More shooting was heard outside the hospital on Saturday morning. In Nairobi, armed police units backed by water cannon moved through the rubble-strewn streets of Kibera, another pro-Odinga slum.

Interior minister Matiang’i defended the police against accusations of brutality.

“Let us be honest – there are no demonstrations happening,” he told reporters.

“Individuals or gangs that are looting shops, that want to endanger lives, that are breaking into people’s businesses, those are not demonstrators.

They are criminals. And we expect police to deal with criminals how criminals should be dealt with.”
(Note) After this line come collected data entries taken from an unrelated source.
-- pv_equiv track=rewrite | github.com/lukatattoo/betting-automation | functii.py | parse_statistics
-- ===== SOURCE A (Python) =====
-- def parse_statistics(statistics_text: str):
--     """
--     Parsează blocul brut de statistici într-un dicționar.
--     Returnează dict {nume_stat: (valoare_home, valoare_away)}.
--     """
--     lines = [l.strip() for l in statistics_text.splitlines() if l.strip()]
--     stats = {}
--     i = 0
--     while i < len(lines):
--         line = lines[i]
--
--         # detectăm o cheie (linie care NU e doar cifră sau procent)
--         if not line.replace("%", "").isdigit() and ":" not in line:
--             key = line
--             values = []
--
--             j = i + 1
--             while j < len(lines) and (lines[j].replace("%", "").isdigit() or ":" in lines[j]):
--                 val = lines[j].replace("%", "").strip()
--                 if val.isdigit():
--                     values.append(int(val))
--                 j += 1
--
--             # completăm lipsurile (dacă e doar 1 valoare, punem 0 la cealaltă)
--             if len(values) == 1:
--                 values = (values[0], 0)
--             elif len(values) >= 2:
--                 values = (values[0], values[1])
--             else:
--                 values = (0, 0)
--
--             stats[key] = values
--             i = j
--         else:
--             i += 1
--     return stats
-- ===== SOURCE B (Python) =====
-- def parse_statistics(statistics_text: str):
--     """Single flat pass over the stripped non-empty lines, tracking the current key."""
--     stats = {}
--     current_key = None
--     values = []
--
--     def flush():
--         if current_key is not None:
--             if len(values) == 1:
--                 stats[current_key] = (values[0], 0)
--             elif len(values) >= 2:
--                 stats[current_key] = (values[0], values[1])
--             else:
--                 stats[current_key] = (0, 0)
--
--     for line in (l.strip() for l in statistics_text.splitlines()):
--         if not line:
--             continue
--         if not line.replace("%", "").isdigit() and ":" not in line:
--             flush()
--             current_key = line
--             values = []
--         else:
--             val = line.replace("%", "").strip()
--             if val.isdigit() and current_key is not None:
--                 values.append(int(val))
--     flush()
--     return stats
-- ===== Notes on version B (the rewrite author's own statement) =====
-- stated objective: simpler
-- what changed: Replaces the nested index-jumping while loops (outer key scan + inner value scan with i=j) by a single flat pass over the stripped lines that tracks the current key and its pending values and flushes on each new key and at the end.
import Mathlib
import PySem

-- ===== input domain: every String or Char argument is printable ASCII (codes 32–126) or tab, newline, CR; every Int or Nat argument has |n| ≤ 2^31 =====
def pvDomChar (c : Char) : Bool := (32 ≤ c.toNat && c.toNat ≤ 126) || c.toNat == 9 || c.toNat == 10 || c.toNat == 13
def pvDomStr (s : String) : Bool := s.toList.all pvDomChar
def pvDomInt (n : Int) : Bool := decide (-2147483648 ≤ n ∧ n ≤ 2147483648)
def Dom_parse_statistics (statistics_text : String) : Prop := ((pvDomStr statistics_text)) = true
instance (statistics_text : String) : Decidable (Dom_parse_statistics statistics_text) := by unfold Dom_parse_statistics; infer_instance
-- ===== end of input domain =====

-- B replaces A's nested index-jumping while loops by one flat pass with a current-key/pending-values state (objective: simpler).

-- ===== PORT A =====
-- the padding rule 'len 1 -> (v,0), len >= 2 -> (v0,v1), else (0,0)' (identical text in both Pythons)
def pvPad (vs : List Int) : Int × Int :=
  if vs.length = 1 then (vs.getD 0 0, 0)
  else if 2 ≤ vs.length then (vs.getD 0 0, vs.getD 1 0)
  else (0, 0)

-- A's inner while loop: consume value lines from position j onward, returning (values, remaining suffix)
def pvCollectA : List String → List Int × List String
  | [] => ([], [])
  | l :: rest =>
    if PySem.Str.strIsdigit (PySem.Str.replace l "%" "") || PySem.Str.isIn ":" l then
      let val := PySem.Str.strip (PySem.Str.replace l "%" "")
      let p := pvCollectA rest
      ((if PySem.Str.strIsdigit val then [(PySem.Int.ofStr? val).getD 0] else []) ++ p.1, p.2)
    else ([], l :: rest)

theorem pvCollectA_snd_length : ∀ ls : List String, (pvCollectA ls).2.length ≤ ls.length := by
  intro ls
  induction ls with
  | nil => simp [pvCollectA]
  | cons l rest ih =>
    simp only [pvCollectA]
    split
    · exact Nat.le_succ_of_le ih
    · simp

-- A's outer while loop over the suffix of lines starting at i
def pvLoopA (ls : List String) (d : PySem.Dict String (Int × Int)) : PySem.Dict String (Int × Int) :=
  match ls with
  | [] => d
  | l :: rest =>
    if !(PySem.Str.strIsdigit (PySem.Str.replace l "%" "")) && !(PySem.Str.isIn ":" l) then
      pvLoopA (pvCollectA rest).2 (d.insert l (pvPad (pvCollectA rest).1))
    else
      pvLoopA rest d
termination_by ls.length
decreasing_by
  · exact Nat.lt_succ_of_le (pvCollectA_snd_length rest)
  · simp

def parse_statistics (statistics_text : String) : List (String × Int × Int) :=
  -- lines = [l.strip() for l in statistics_text.splitlines() if l.strip()]
  let lines := ((PySem.Str.splitlines statistics_text).map PySem.Str.strip).filter (fun l => !(l == ""))
  (pvLoopA lines PySem.Dict.empty).items

-- ===== PORT B =====
-- Source B's flush(): insert the pending key with the padded pending values
def pvFlushB (ck : Option String) (vs : List Int) (d : PySem.Dict String (Int × Int)) : PySem.Dict String (Int × Int) :=
  match ck with
  | none => d
  | some k => d.insert k (pvPad vs)

-- Source B's single flat for-loop (empty lines skipped by 'continue'), then the final flush
def pvLoopB : List String → Option String → List Int → PySem.Dict String (Int × Int) → PySem.Dict String (Int × Int)
  | [], ck, vs, d => pvFlushB ck vs d
  | l :: rest, ck, vs, d =>
    if l == "" then pvLoopB rest ck vs d
    else if !(PySem.Str.strIsdigit (PySem.Str.replace l "%" "")) && !(PySem.Str.isIn ":" l) then
      pvLoopB rest (some l) [] (pvFlushB ck vs d)
    else
      let val := PySem.Str.strip (PySem.Str.replace l "%" "")
      if PySem.Str.strIsdigit val && ck.isSome then
        pvLoopB rest ck (vs ++ [(PySem.Int.ofStr? val).getD 0]) d
      else
        pvLoopB rest ck vs d

def parse_statistics_alt (statistics_text : String) : List (String × Int × Int) :=
  (pvLoopB ((PySem.Str.splitlines statistics_text).map PySem.Str.strip) none [] PySem.Dict.empty).items

-- ===== PRECONDITION & SPEC =====
def Spec_parse_statistics (statistics_text : String) (out : List (String × Int × Int)) : Prop := out = parse_statistics_alt statistics_text
instance (statistics_text : String) (out : List (String × Int × Int)) : Decidable (Spec_parse_statistics statistics_text out) := by unfold Spec_parse_statistics; infer_instance

-- ===== CLAIM (what is proved, stated in full; the proofs are below) =====
def Claim_equal_parse_statistics : Prop := ∀ (statistics_text : String), Dom_parse_statistics statistics_text → Spec_parse_statistics statistics_text (parse_statistics statistics_text)

-- ===== LEMMAS AND PROOFS =====

-- B's 'continue' on empty lines is the same as filtering them out up front
theorem pvLoopB_filter : ∀ (ls : List String) (ck : Option String) (vs : List Int) (d : PySem.Dict String (Int × Int)),
    pvLoopB ls ck vs d = pvLoopB (ls.filter (fun l => !(l == ""))) ck vs d := by
  intro ls
  induction ls with
  | nil => intro ck vs d; rfl
  | cons l rest ih =>
    intro ck vs d
    by_cases h : l = ""
    · subst h
      simp only [List.filter_cons, BEq.rfl, Bool.not_true, Bool.false_eq_true, if_false]
      simp only [pvLoopB, BEq.rfl, if_true]
      exact ih ck vs d
    · have hb : (l == "") = false := by simp [h]
      simp only [List.filter_cons, hb, Bool.not_false, if_true]
      simp only [pvLoopB, hb, Bool.false_eq_true, if_false]
      split
      · exact ih (some l) [] (pvFlushB ck vs d)
      · split
        · exact ih ck _ d
        · exact ih ck vs d

-- with a pending key, B's flat loop equals A's inner collection followed by the insert and A's outer loop on the rest
theorem pvLoopB_pending : ∀ (ls : List String), (∀ l ∈ ls, l ≠ "") → ∀ (k : String) (vs : List Int) (d : PySem.Dict String (Int × Int)),
    pvLoopB ls (some k) vs d
      = pvLoopA (pvCollectA ls).2 (d.insert k (pvPad (vs ++ (pvCollectA ls).1))) := by
  intro ls
  induction ls with
  | nil => intro _ k vs d; simp [pvLoopB, pvFlushB, pvCollectA, pvLoopA]
  | cons l rest ih =>
    intro h k vs d
    have hl : (l == "") = false := by simp [h l (List.mem_cons_self)]
    have hrest : ∀ x ∈ rest, x ≠ "" := fun x hx => h x (List.mem_cons_of_mem _ hx)
    by_cases hc : (PySem.Str.strIsdigit (PySem.Str.replace l "%" "") || PySem.Str.isIn ":" l) = true
    · -- value line: collected by A's inner loop, appended (or skipped) by B
      have hkey : (!(PySem.Str.strIsdigit (PySem.Str.replace l "%" "")) && !(PySem.Str.isIn ":" l)) = false := by
        cases hd : PySem.Str.strIsdigit (PySem.Str.replace l "%" "") <;> simp_all
      by_cases hd : PySem.Str.strIsdigit (PySem.Str.strip (PySem.Str.replace l "%" "")) = true
      · simp only [pvLoopB, hl, hkey, hd, Bool.false_eq_true, if_false, Option.isSome_some,
          Bool.and_self, if_true]
        rw [ih hrest]
        simp only [pvCollectA, hc, if_true, hd]
        simp [List.append_assoc]
      · have hd' : PySem.Str.strIsdigit (PySem.Str.strip (PySem.Str.replace l "%" "")) = false := by
          simpa using hd
        simp only [pvLoopB, hl, hkey, hd', Bool.false_eq_true, if_false, Bool.false_and]
        rw [ih hrest]
        simp only [pvCollectA, hc, if_true, hd']
        simp
    · -- key line: A's inner loop stops here; B flushes the pending key and starts a new one
      have hc' : (PySem.Str.strIsdigit (PySem.Str.replace l "%" "") || PySem.Str.isIn ":" l) = false := by
        simpa using hc
      have hkey : (!(PySem.Str.strIsdigit (PySem.Str.replace l "%" "")) && !(PySem.Str.isIn ":" l)) = true := by
        cases hd : PySem.Str.strIsdigit (PySem.Str.replace l "%" "") <;> simp_all
      simp only [pvLoopB, hl, hkey, Bool.false_eq_true, if_false, if_true, pvFlushB]
      rw [ih hrest]
      simp only [pvCollectA, hc', Bool.false_eq_true, if_false]
      obtain ⟨ha, hb⟩ := Bool.or_eq_false_iff.mp hc'
      conv_rhs => rw [pvLoopA.eq_def]
      simp at ha hb
      simp [ha, hb]

theorem pvLoopB_none : ∀ (ls : List String), (∀ l ∈ ls, l ≠ "") → ∀ (d : PySem.Dict String (Int × Int)),
    pvLoopB ls none [] d = pvLoopA ls d := by
  intro ls
  induction ls with
  | nil => intro _ d; simp [pvLoopB, pvFlushB, pvLoopA]
  | cons l rest ih =>
    intro h d
    have hl : (l == "") = false := by simp [h l (List.mem_cons_self)]
    have hrest : ∀ x ∈ rest, x ≠ "" := fun x hx => h x (List.mem_cons_of_mem _ hx)
    rw [pvLoopA.eq_def]
    by_cases hkey : (!(PySem.Str.strIsdigit (PySem.Str.replace l "%" "")) && !(PySem.Str.isIn ":" l)) = true
    · simp only [pvLoopB, hl, hkey, Bool.false_eq_true, if_false, if_true, pvFlushB]
      rw [pvLoopB_pending rest hrest]
      simp
    · have hkey' : (!(PySem.Str.strIsdigit (PySem.Str.replace l "%" "")) && !(PySem.Str.isIn ":" l)) = false := by
        simpa using hkey
      simp only [pvLoopB, hl, hkey', Bool.false_eq_true, if_false, Option.isSome_none,
        Bool.and_false, ih hrest d]

-- ===== VERDICT (by name: the statement is the Claim_ definition above) =====
theorem parse_statistics_spec : Claim_equal_parse_statistics := by
  intro s _
  unfold Spec_parse_statistics parse_statistics parse_statistics_alt
  rw [pvLoopB_filter, pvLoopB_none]
  intro l hl
  simpa using (List.of_mem_filter hl)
As with previous votes in 2007 and 2013, this year’s elections have exposed the underlying ethnic tensions in the nation of 45 million, the economic engine of East Africa and the region’s main trading hub.

In particular, Odinga’s Luo tribe, who hail from the west, had hoped an Odinga presidency would have broken the Kikuyu and Kalenjin dominance of central government since independence in 1963.

Kenyatta, son of Kenya’s first president, is a Kikuyu.

Even before the declaration, Odinga’s NASA coalition had rejected the outcome, saying the election commission’s systems had been hacked, the count was irregular and foreign observers who gave the poll a clean bill of health were biased.

NASA provided no evidence for any of its accusations but singled out former U.S. Secretary of State John Kerry and former South African president Thabo Mbeki, who both led teams of election observers, for criticism.